# Robert Burns 1788 - Auld Lang Syne



## Pergamum (Dec 31, 2009)

Should auld acquaintance be forgot, and never brought to mind?
Should auld acquaintance be forgot, and auld lang syne?

CHORUS:
For auld lang syne, my jo, for auld lang syne,
we’ll tak a cup o’ kindness yet, for auld lang syne.
And surely ye’ll be your pint-stowp! And surely I’ll be mine!

And we’ll tak a cup o’ kindness yet, for auld lang syne.
We twa hae run about the braes, and pu’d the gowans fine;
But we’ve wander’d mony a weary foot, sin auld lang syne.
CHORUS

We twa hae paidl’d i’ the burn, frae morning sun till dine;
But seas between us braid hae roar’d sin auld lang syne.
CHORUS

And there’s a hand, my trusty fiere! and gie’s a hand o’ thine!
And we’ll tak a right gude-willy waught, for auld lang syne.
CHORUS





Huh?

Can anyone translate?


----------



## LawrenceU (Jan 1, 2010)

Pretty easy. It's Scots. Auld Lang Syne is idiomatically 'days gone by' or 'long ago'.

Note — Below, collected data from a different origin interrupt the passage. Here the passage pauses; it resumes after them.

-- pv_equiv track=rewrite | github.com/umeshksingla/MouseMazeHierRL | src/regression.py | levelup_path
-- ===== SOURCE A (Python) =====
-- def levelup_path(n, go_up):
--     path = [n]
--     while go_up:
--         if n % 2 == 0:
--             n -= 1
--         n = n // 2
--         go_up -= 1
--         path.append(n)
--     return tuple(path[::-1])
-- ===== SOURCE B (Python) =====
-- def levelup_path(n, go_up):
--     # Each step of the original maps n to (n-1)//2, so the element k steps from
--     # the end is (n+1)//2**k - 1: emit the result directly in final order,
--     # halving a precomputed power instead of branching on parity and reversing.
--     p = 1 << go_up
--     path = []
--     for _ in range(go_up + 1):
--         path.append((n + 1) // p - 1)
--         p //= 2
--     return tuple(path)
-- ===== Notes on version B (the rewrite author's own statement) =====
-- stated objective: alternative
-- what changed: Replaced the parity-branching halve-and-accumulate while loop with a final reversal by direct emission in output order of the closed form (n+1)//2**k - 1, keeping n fixed and halving a precomputed power 2**go_up instead of mutating n.
import Mathlib
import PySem

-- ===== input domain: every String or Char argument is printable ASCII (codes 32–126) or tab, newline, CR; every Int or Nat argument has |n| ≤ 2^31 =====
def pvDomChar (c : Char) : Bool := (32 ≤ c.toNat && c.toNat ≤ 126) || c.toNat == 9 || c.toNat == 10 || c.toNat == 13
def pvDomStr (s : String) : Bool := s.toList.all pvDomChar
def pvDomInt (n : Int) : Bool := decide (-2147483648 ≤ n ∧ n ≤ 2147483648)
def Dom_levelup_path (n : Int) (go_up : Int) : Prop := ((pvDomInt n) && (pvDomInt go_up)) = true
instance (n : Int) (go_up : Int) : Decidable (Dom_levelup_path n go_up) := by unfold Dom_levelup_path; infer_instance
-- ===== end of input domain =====

-- B emits the closed form (n+1)//2**k - 1 directly in output order (halving a precomputed power), replacing A's parity-branching halving loop plus reversal (objective: alternative).

-- ===== PORT A =====
-- the while loop, as structural recursion on the countdown fuel go_up.toNat
-- (exact for 0 ≤ go_up, which Pre_ requires; the Python loops forever for negative go_up)
def levelupLoopA : Nat → Int → List Int → List Int
  | 0, _, path => path
  | fuel + 1, n, path =>
      let n1 := if PySem.Int.mod n 2 = 0 then n - 1 else n
      let n2 := PySem.Int.floordiv n1 2
      levelupLoopA fuel n2 (path ++ [n2])

def levelup_path (n : Int) (go_up : Int) : List Int :=
  -- path[::-1] ported as List.reverse
  (levelupLoopA go_up.toNat n [n]).reverse

-- ===== PORT B =====
-- the for loop over range(go_up + 1); state: the shrinking power p and the accumulated path
def levelupLoopB : Nat → Int → Int → List Int → List Int
  | 0, _, _, path => path
  | c + 1, n, p, path =>
      levelupLoopB c n (PySem.Int.floordiv p 2) (path ++ [PySem.Int.floordiv (n + 1) p - 1])

def levelup_path_alt (n : Int) (go_up : Int) : List Int :=
  -- 1 << go_up ported as 2^go_up.toNat, exact for 0 ≤ go_up (Pre_; Python raises ValueError below it, where A never returns)
  levelupLoopB (go_up + 1).toNat n (2 ^ go_up.toNat) []

-- ===== PRECONDITION & SPEC =====
-- Pre_ excludes go_up < 0, on which the Python A never returns (its while loop runs forever).
def Pre_levelup_path (n : Int) (go_up : Int) : Prop := 0 ≤ go_up
instance (n : Int) (go_up : Int) : Decidable (Pre_levelup_path n go_up) := by unfold Pre_levelup_path; infer_instance
def pvWitness_levelup_path : Int × Int := (13, 3)

def Spec_levelup_path (n : Int) (go_up : Int) (out : List Int) : Prop := out = levelup_path_alt n go_up
instance (n : Int) (go_up : Int) (out : List Int) : Decidable (Spec_levelup_path n go_up out) := by unfold Spec_levelup_path; infer_instance

-- ===== CLAIM (what is proved, stated in full; the proofs are below) =====
def Claim_equal_levelup_path : Prop := ∀ (n : Int) (go_up : Int), Dom_levelup_path n go_up → Pre_levelup_path n go_up → Spec_levelup_path n go_up (levelup_path n go_up)

-- ===== LEMMAS AND PROOFS =====

-- the step function both programs iterate
def lpStep (n : Int) : Int := PySem.Int.floordiv (n - 1) 2

-- A's branchy body computes lpStep
theorem lpStep_eq (n : Int) :
    PySem.Int.floordiv (if PySem.Int.mod n 2 = 0 then n - 1 else n) 2 = lpStep n := by
  unfold lpStep
  rcases eq_or_ne (PySem.Int.mod n 2) 0 with h | h
  · rw [if_pos h]
  · rw [if_neg h]
    rw [PySem.Int.floordiv_eq_ediv_of_pos (by norm_num : (0:Int) < 2),
        PySem.Int.floordiv_eq_ediv_of_pos (by norm_num : (0:Int) < 2)]
    rw [PySem.Int.mod_eq_emod_of_pos (by norm_num : (0:Int) < 2)] at h
    omega

-- closed form at position k
def lpH (n : Int) (k : Nat) : Int := PySem.Int.floordiv (n + 1) (2 ^ k) - 1

theorem lpH_zero (n : Int) : lpH n 0 = n := by
  simp [lpH, PySem.Int.floordiv]

theorem lpH_succ (n : Int) (k : Nat) : lpH n (k + 1) = lpH (lpStep n) k := by
  unfold lpH lpStep
  have h1 : PySem.Int.floordiv (n - 1) 2 + 1 = PySem.Int.floordiv (n + 1) 2 := by
    rw [PySem.Int.floordiv_eq_ediv_of_pos (by norm_num : (0:Int) < 2),
        PySem.Int.floordiv_eq_ediv_of_pos (by norm_num : (0:Int) < 2)]
    omega
  rw [h1]
  rw [PySem.Int.floordiv_eq_ediv_of_pos (by positivity : (0:Int) < 2 ^ (k + 1)),
      PySem.Int.floordiv_eq_ediv_of_pos (by positivity : (0:Int) < 2 ^ k),
      PySem.Int.floordiv_eq_ediv_of_pos (by norm_num : (0:Int) < 2)]
  rw [Int.ediv_ediv_of_nonneg (by norm_num : (0:Int) ≤ 2)]
  rw [pow_succ, mul_comm]

-- B's list of the go_up elements before the final n, highest k first
def lpDesc (n : Int) : Nat → List Int
  | 0 => []
  | g + 1 => lpH n (g + 1) :: lpDesc n g

theorem lpDesc_succ (n : Int) (g : Nat) :
    lpDesc n (g + 1) = lpDesc (lpStep n) g ++ [lpStep n] := by
  induction g generalizing n with
  | zero => simp [lpDesc, lpH_succ, lpH_zero]
  | succ g ih =>
      show lpH n (g + 2) :: lpDesc n (g + 1) = (lpH (lpStep n) (g + 1) :: lpDesc (lpStep n) g) ++ [lpStep n]
      rw [ih n, lpH_succ]
      simp

theorem lpLoop_reverse (g : Nat) (n : Int) (path : List Int) :
    (levelupLoopA g n path).reverse = lpDesc n g ++ path.reverse := by
  induction g generalizing n path with
  | zero => simp [levelupLoopA, lpDesc]
  | succ g ih =>
      show (levelupLoopA g (PySem.Int.floordiv (if PySem.Int.mod n 2 = 0 then n - 1 else n) 2)
              (path ++ [PySem.Int.floordiv (if PySem.Int.mod n 2 = 0 then n - 1 else n) 2])).reverse = _
      rw [lpStep_eq, ih, lpDesc_succ]
      simp

theorem lpLoopB_desc (c : Nat) (n : Int) (path : List Int) :
    levelupLoopB (c + 1) n (2 ^ c) path = path ++ lpDesc n c ++ [n] := by
  induction c generalizing path with
  | zero =>
      show levelupLoopB 0 n (PySem.Int.floordiv (2 ^ 0) 2) (path ++ [PySem.Int.floordiv (n + 1) (2 ^ 0) - 1]) = _
      rw [show PySem.Int.floordiv (n + 1) (2 ^ 0) = n + 1 by
            rw [pow_zero, PySem.Int.floordiv_eq_ediv_of_pos (by norm_num : (0:Int) < 1)]; omega]
      simp [levelupLoopB, lpDesc]
  | succ c ih =>
      show levelupLoopB (c + 1) n (PySem.Int.floordiv (2 ^ (c + 1)) 2)
              (path ++ [PySem.Int.floordiv (n + 1) (2 ^ (c + 1)) - 1]) = _
      rw [show PySem.Int.floordiv ((2:Int) ^ (c + 1)) 2 = 2 ^ c by
            rw [PySem.Int.floordiv_eq_ediv_of_pos (by norm_num : (0:Int) < 2), pow_succ]
            omega]
      rw [ih]
      show _ = path ++ (lpH n (c + 1) :: lpDesc n c) ++ [n]
      simp [lpH]

-- B's port equals lpDesc with the final n appended
theorem alt_eq_desc (n : Int) (go_up : Int) (h : 0 ≤ go_up) :
    levelup_path_alt n go_up = lpDesc n go_up.toNat ++ [n] := by
  unfold levelup_path_alt
  rw [show (go_up + 1).toNat = go_up.toNat + 1 by omega, lpLoopB_desc]
  simp

-- ===== VERDICT (by name: the statement is the Claim_ definition above) =====
theorem levelup_path_spec : Claim_equal_levelup_path := by
  intro n go_up _ hpre
  unfold Spec_levelup_path levelup_path
  rw [lpLoop_reverse, alt_eq_desc n go_up hpre]
  simp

Here is some of the vocabulary:

auld - old
jo - dear
be - buy
stowp - cup
twa - two
braes - slopes / hills
pud - picked
gowans - daisies / flowers
mony - many
paid'l - paddled
i' - in 
burn - stream
fra - from
dine - dinner
braid hae roar'd - broad have roared
fiere - friend
gie's - give us
tak - take
guid - willy - good will
waught - draught


----------



## dudley (Jan 1, 2010)

*“auld lang syne” which means to “times gone past”.*

AULD LANG SYNE Robert Burns c. 1788 
"Auld Lang Syne" has become a well-known and well-loved song in all English-speaking lands. Many people, if asked, would call it a Scottish folk song, and it is true that the melody may originally have been a folk tune. The words, however, were written by Scotland's famous poet, Robert Burns, who lived from 1759 to 1796. He wrote this particular poem about 1788, using in its 5 stanzas a goodly measure of Scottish dialect which many people today do not understand.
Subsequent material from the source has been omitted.